I believe that all churches dealing with people must take steps to protect personal information. I am a nurse and am familiar with federal regulations designed to protect the identity and diagnosis of patients. Things like this should NEVER be posted on the Internet, code or no code.
2. Why did Mars Hill FIRE some paid staff?
Here is the statement.
“before they were ever written about in a public setting by bloggers and journalists, Mars Hill leadership stepped in to investigate. As a result of those investigations, it was determined that the leaders involved had a pattern of overstepping their authority. As such, they were released and are no longer on paid staff or in formal leadership in any capacity at Mars Hill Church. Again, these actions were taken months ago, prior to any public exposure.”
Is this an admission that something very, very wrong happened in Andrew’s case? Even worse, could it be that this sort of thing has happened on a frequent basis (“pattern of overstepping their authority”)? Why would people have been canned or removed from leadership? This statement alone says there is something amiss in this situation and gives credence to Andrew's concerns.
TWW has a different spin on this whole situation.
Recently, a blogger wrote that he was contacted by a “friend who is a pastor” at Mars Hill who said that there was more to this story and alluding to problems on behalf on Andrew and, perhaps, Bent Myer.
Suddenly, many bloggers backed away from the story, automatically assuming that the “pastor” is telling the truth. Yet, let me repeat this, people were fired from the staff! Why???
Even more importantly, and this gets to the crux of this issue, why would anyone assume the pastor is telling the truth and Andrew is not telling the truth? Let me share a story of pastors gone rogue. This is not an uncommon occurrence as we have learned in our years of blogging.
There is a young man who, along with his parents, reported an incident of abuse to a group of pastors who are very much a part of this current Neo-Calvinist crowd. Their concerns were ignored and there were insinuations made that the young man was either lying, exaggerating or, even worse, may have had a mental problem.
A year later, his concern was brought to light when the abuser was discovered in another situation.. The family asked why they weren’t listened to the previous year. Now get ready for this. The pastors denied the meeting ever took place! This denial continued even after one of the pastors confessed (it was recorded) to remembering the meeting. Everyone, including that pastor, backed off the confession, saying “no comment.”
That young man told the truth. His assessment was spot on and subsequent events proved his veracity. To this day, the pastors deny the meeting and confession occurred.
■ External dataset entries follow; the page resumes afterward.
-- pv_equiv track=rewrite | github.com/Zheranbkk/Wuzi-Chess | engine/rules.py | clear_matching_lines
-- ===== SOURCE A (Python) =====
-- def clear_matching_lines(board: list[list[int]], board_size: int) -> bool:
--     directions = [(1, 0), (0, 1), (1, 1), (1, -1)]
--     to_clear: set[tuple[int, int]] = set()
--
--     for y in range(board_size):
--         for x in range(board_size):
--             color = board[y][x]
--             if color not in [1, 2]:
--                 continue
--
--             for dx, dy in directions:
--                 temp = [(x, y)]
--                 for i in range(1, 5):
--                     nx = x + dx * i
--                     ny = y + dy * i
--                     if 0 <= nx < board_size and 0 <= ny < board_size and board[ny][nx] == color:
--                         temp.append((nx, ny))
--                     else:
--                         break
--                 if len(temp) >= 5:
--                     to_clear.update(temp)
--
--     for x, y in to_clear:
--         board[y][x] = 0
--
--     return len(to_clear) > 0
-- ===== SOURCE B (Python) =====
-- def clear_matching_lines(board: list[list[int]], board_size: int) -> bool:
--     n = board_size
--     to_clear: set[tuple[int, int]] = set()
--     found = False
--     for dx, dy in [(1, 0), (0, 1), (1, 1), (1, -1)]:
--         for y in range(n):
--             for x in range(n):
--                 if 0 <= x - dx < n and 0 <= y - dy < n:
--                     continue  # has a predecessor along (dx, dy): not a line start
--                 line = [(x + dx * i, y + dy * i) for i in range(n)
--                         if 0 <= x + dx * i < n and 0 <= y + dy * i < n]
--                 run_color, run_len, run_cells = 0, 0, []
--                 for cx, cy in line:
--                     c = board[cy][cx]
--                     if c == run_color and c in (1, 2):
--                         run_len += 1
--                         run_cells.append((cx, cy))
--                     else:
--                         if (run_color in (1, 2)) and run_len >= 5:
--                             to_clear.update(run_cells)
--                             found = True
--                         run_color, run_len, run_cells = c, 1, [(cx, cy)]
--                 if (run_color in (1, 2)) and run_len >= 5:
--                     to_clear.update(run_cells)
--                     found = True
--     for cx, cy in to_clear:
--         board[cy][cx] = 0
--     return found
-- ===== Notes on version B (the rewrite author's own statement) =====
-- stated objective: alternative
-- what changed: A fans out a capped 5-cell walk in each of 4 directions from every stone and collects hit windows into a set; B instead scans each maximal board line (rows, columns, both diagonal families, found via cells with no predecessor in the direction) once with a running color/run-length state, closing runs of length >= 5.
import Mathlib
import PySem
Folks, pastors are as prone to sin as anyone. We must ask ourselves if we show preference to a pastor’s word over that over that of a “lowly” church member. Do we understand that all men have fallen short of the glory of God? Why do people in the church act shocked when a pastors is caught in some sin?
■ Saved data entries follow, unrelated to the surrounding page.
-- pv_equiv track=rewrite | github.com/deecamp2019-group20/CNN_PokerNet | data/DataLoader.py | is_quadr2double
-- ===== SOURCE A (Python) =====
-- def is_quadr2double(card_list):
--     # index start from 1
--     cards_rank_simple = [
--         '3', '4', '5', '6', '7', '8', '9', '10',
--         'J', 'Q', 'K', 'A', '2'
--     ]
--     # NOTE: double could not choose from 'X' and 'D'
--     if len(card_list) != 8:
--         return -1, False
--     else:
--         if (
--             card_list[0] == card_list[1] == card_list[2] == card_list[3] and
--             card_list[4] == card_list[5] and
--             card_list[0] != card_list[4] and
--             card_list[6] == card_list[7] and
--                 card_list[0] != card_list[6]):
--             main_group_num = card_list[0]
--             kicker_num_1 = card_list[6]
--             kicker_num_2 = card_list[4]
--             # calculate index
--             index = cards_rank_simple.index(main_group_num) * 66
--             for i in range(0, cards_rank_simple.index(kicker_num_1)):
--                 index += (11 - i)
--             index += (
--                 cards_rank_simple.index(kicker_num_2) -
--                 cards_rank_simple.index(kicker_num_1)
--             )
--             return index, True
--
--         elif (
--             card_list[2] == card_list[3] == card_list[4] == card_list[5] and
--             card_list[0] == card_list[1] and
--             card_list[0] != card_list[2] and
--             card_list[6] == card_list[7] and
--             card_list[6] != card_list[2] and
--                 card_list[0] != card_list[6]):
--             main_group_num = card_list[2]
--             kicker_num_1 = card_list[6]
--             kicker_num_2 = card_list[0]
--             # calculate index
--             index = cards_rank_simple.index(main_group_num) * 66
--             for i in range(0, cards_rank_simple.index(kicker_num_1)):
--                 index += (11 - i)
--             index += (
--                 cards_rank_simple.index(kicker_num_2) -
--                 cards_rank_simple.index(kicker_num_1) - 1
--             )
--             return index, True
--
--         elif (
--             card_list[4] == card_list[5] == card_list[6] == card_list[7] and
--             card_list[0] == card_list[1] and
--             card_list[0] != card_list[4] and
--             card_list[2] == card_list[3] and
--             card_list[2] != card_list[4] and
--                 card_list[0] != card_list[2]):
--             main_group_num = card_list[4]
--             kicker_num_1 = card_list[2]
--             kicker_num_2 = card_list[0]
--             # calculate index
--             index = cards_rank_simple.index(main_group_num) * 66
--             for i in range(0, cards_rank_simple.index(kicker_num_1)):
--                 if i < cards_rank_simple.index(main_group_num):
--                     index += (11 - i)
--                 elif i == cards_rank_simple.index(main_group_num):
--                     pass
--                 else:
--                     index += (12 - i)
--             index += (
--                 cards_rank_simple.index(kicker_num_2) -
--                 cards_rank_simple.index(kicker_num_1)
--             )
--             return index, True
--
--         else:
--             return -1, False
-- ===== SOURCE B (Python) =====
-- _RANKS = ['3', '4', '5', '6', '7', '8', '9', '10', 'J', 'Q', 'K', 'A', '2']
-- _RANK = {c: i for i, c in enumerate(_RANKS)}
--
--
-- def is_quadr2double(card_list):
--     # index start from 1
--     if len(card_list) != 8:
--         return -1, False
--     a, b, c, d, e, f, g, h = card_list
--     if a == b == c == d and e == f and a != e and g == h and a != g:
--         m, k1, k2, adj = a, g, e, 0
--     elif c == d == e == f and a == b and a != c and g == h and g != c and a != g:
--         m, k1, k2, adj = c, g, a, -1
--     elif e == f == g == h and a == b and a != e and c == d and c != e and a != c:
--         mi, r1 = _RANK[e], _RANK[c]
--         s = 11 * r1 - r1 * (r1 - 1) // 2
--         if mi < r1:
--             s += (r1 - 1 - mi) - (11 - mi)
--         return mi * 66 + s + _RANK[a] - r1, True
--     else:
--         return -1, False
--     r1 = _RANK[k1]
--     return _RANK[m] * 66 + 11 * r1 - r1 * (r1 - 1) // 2 + _RANK[k2] - r1 + adj, True
-- ===== Notes on version B (the rewrite author's own statement) =====
-- stated objective: simpler
-- what changed: Each index-summation loop (the plain 11-i loop in branches 1-2 and the conditional skip/shift loop in branch 3) is replaced by a closed-form triangular-sum expression, and rank positions come from a dict built once instead of repeated list.index scans.
import Mathlib
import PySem

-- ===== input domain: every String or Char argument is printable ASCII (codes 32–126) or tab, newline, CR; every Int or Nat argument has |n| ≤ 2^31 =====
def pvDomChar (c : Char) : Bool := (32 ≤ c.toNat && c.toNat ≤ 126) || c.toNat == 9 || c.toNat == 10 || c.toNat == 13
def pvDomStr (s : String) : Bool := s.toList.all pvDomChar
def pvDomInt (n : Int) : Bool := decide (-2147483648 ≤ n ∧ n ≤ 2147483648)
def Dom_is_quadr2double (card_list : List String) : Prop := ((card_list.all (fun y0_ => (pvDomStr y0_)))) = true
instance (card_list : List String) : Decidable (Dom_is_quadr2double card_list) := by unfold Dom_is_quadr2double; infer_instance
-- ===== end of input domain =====

-- B replaces each index-summation loop with a closed-form triangular-sum expression
-- and a dict for rank lookup (objective: simpler; same asymptotic cost on 8-card input).

-- ===== PORT A =====
def cardsRankSimple : List String :=
  ["3", "4", "5", "6", "7", "8", "9", "10", "J", "Q", "K", "A", "2"]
Why would one assume that a young person has less character than a pastor? Deep down inside, do we rate people based on their position in society or a church? Did Jesus do this? It seems to me that he was far more concerned about the little guy who was consistently disenfranchised from the church by the leaders. The Pharisees liked to hang around with each other. Jesus preferred the company of the tax collectors and prostitutes.
In the movie, Ghostbusters, one of the characters (somewhat untrustworthy) kept repeating, “Trust me, I’m a doctor.” Who do we trust? I say that we trust Jesus and then we are very, very cautious about trusting people just because they spent some time learning Hebrew. As we look at the history of Mark Driscoll, we raise the question “Why should we trust him or his pastors?”
Of course, many will jump to Driscoll’s defense. He is a celebrity pastor, after all. How many will speak on behalf of the “no account sinner” who is getting hammered by well placed innuendos on the part of those who have something to lose?
Well, we stand for, and with, Andrew. No matter how this situation turns out, Andrew was brave enough to confess some embarrassing sins. In fact, we would wager he is braver than many people at Mars Hill who are sitting back and saying “I hope they never find out about me.” Even more, he is braver than Mark Driscoll who is the king of excuses when it comes to his flippant mouth.
We believe that everyone attending Mars Hill, along with the pastors should read The Subtle Power of Spiritual Abuse The: Recognizing and Escaping Spiritual Manipulation and False Spiritual Authority Within the Church by David Johnson and Jeff Van Vonderen link Be careful. You might see some things in this book that remind you of church.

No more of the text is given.